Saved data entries
=== Begin Enclosure ===

theorem pvSplit1_prefix (r : List Char) :
    pvSplit1 ("#EXT-X-MOUFLON:PSCH:".toList ++ r) =
      "#EXT-X-MOUFLON".toList :: "PSCH".toList :: pvSplit1 r := by
  have h1 : ("#EXT-X-MOUFLON:PSCH:".toList ++ r) =
      "#EXT-X-MOUFLON".toList ++ ':' :: ("PSCH".toList ++ ':' :: r) := rfl
  have key : ∀ (t u : List Char), ':' ∉ t → pvSplit1 (t ++ ':' :: u) = t :: pvSplit1 u := by
    intro t
    induction t with
    | nil => intro u _; simp [pvSplit1]
    | cons c rest ih =>
      intro u h
      simp only [List.mem_cons, not_or] at h
      have hc : ¬ (c = ':') := fun hcc => h.1 hcc.symm
      simp [pvSplit1, hc, ih u h.2, List.modifyHead]
  rw [h1, key _ _ (by decide), key _ _ (by decide)]

-- what a colon split的 head looks like: pvSplit1 against takeWhile/dropWhile
theorem pvSplit1_eq_cons (cs : List Char) :
    pvSplit1 cs = cs.takeWhile (fun c => c != ':') ::
      (if ':' ∈ cs then pvSplit1 ((cs.dropWhile (fun c => c != ':')).tail) else []) := by
  induction cs with
  | nil => simp [pvSplit1]
  | cons c rest ih =>
    by_cases hc : c = ':'
    · subst hc
      simp [pvSplit1, List.takeWhile_cons, List.dropWhile_cons]
    · have hne : (c != ':') = true := by simp [hc]
      have hmem : (':' ∈ c :: rest) = (':' ∈ rest) := by
        simp [List.mem_cons, eq_comm, hc]
      simp [pvSplit1, hc, ih, hne, hmem, List.modifyHead]

-- per-line value of A's loop body (used only by the proofs)
def pvGA (line : String) : List (String × String) :=
  if PySem.Str.startswith line "#EXT-X-MOUFLON:PSCH:" then
    let parts := (PySem.Str.split? line ":").getD []
    if 4 ≤ parts.length then
      [(parts.getD 2 "", PySem.Str.strip (parts.getD 3 ""))]
    else []
  else []

theorem pvStepA_append (k : List (String × String)) (l : String) :
    pvStepA k l = k ++ pvGA l := by
  unfold pvStepA pvGA
  split_ifs <;> simp
  split <;> simp

theorem get_mouflon_pkeys_eq_flatMap (s : String) :
    get_mouflon_pkeys s = (PySem.Str.splitlines s).flatMap pvGA := by
  unfold get_mouflon_pkeys
  have h : pvStepA = fun k l => k ++ pvGA l := funext fun k => funext fun l => pvStepA_append k l
  rw [h, PySem.List.foldl_append_eq_flatMap]
  simp

-- ---- splitlines, characterised by a head-line splitter ----
def pvLineSplit : List Char → List Char × List Char
  | [] => ([], [])
  | c :: cs =>
    if c = '\n' then ([], cs)
    else if c = '\r' then ([], if cs.head? = some '\n' then cs.tail else cs)
    else let p := pvLineSplit cs; (c :: p.1, p.2)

=== End Enclosure ===

- [How to complete this task] Would you repeat, exactly and with nothing added, every line from the line containing "(if ':' ∈ cs then" through the last line of the records above?

- [Output for this task]
      (if ':' ∈ cs then pvSplit1 ((cs.dropWhile (fun c => c != ':')).tail) else []) := by
  induction cs with
  | nil => simp [pvSplit1]
  | cons c rest ih =>
    by_cases hc : c = ':'
    · subst hc
      simp [pvSplit1, List.takeWhile_cons, List.dropWhile_cons]
    · have hne : (c != ':') = true := by simp [hc]
      have hmem : (':' ∈ c :: rest) = (':' ∈ rest) := by
        simp [List.mem_cons, eq_comm, hc]
      simp [pvSplit1, hc, ih, hne, hmem, List.modifyHead]

-- per-line value of A's loop body (used only by the proofs)
def pvGA (line : String) : List (String × String) :=
  if PySem.Str.startswith line "#EXT-X-MOUFLON:PSCH:" then
    let parts := (PySem.Str.split? line ":").getD []
    if 4 ≤ parts.length then
      [(parts.getD 2 "", PySem.Str.strip (parts.getD 3 ""))]
    else []
  else []

theorem pvStepA_append (k : List (String × String)) (l : String) :
    pvStepA k l = k ++ pvGA l := by
  unfold pvStepA pvGA
  split_ifs <;> simp
  split <;> simp

theorem get_mouflon_pkeys_eq_flatMap (s : String) :
    get_mouflon_pkeys s = (PySem.Str.splitlines s).flatMap pvGA := by
  unfold get_mouflon_pkeys
  have h : pvStepA = fun k l => k ++ pvGA l := funext fun k => funext fun l => pvStepA_append k l
  rw [h, PySem.List.foldl_append_eq_flatMap]
  simp

-- ---- splitlines, characterised by a head-line splitter ----
def pvLineSplit : List Char → List Char × List Char
  | [] => ([], [])
  | c :: cs =>
    if c = '\n' then ([], cs)
    else if c = '\r' then ([], if cs.head? = some '\n' then cs.tail else cs)
    else let p := pvLineSplit cs; (c :: p.1, p.2)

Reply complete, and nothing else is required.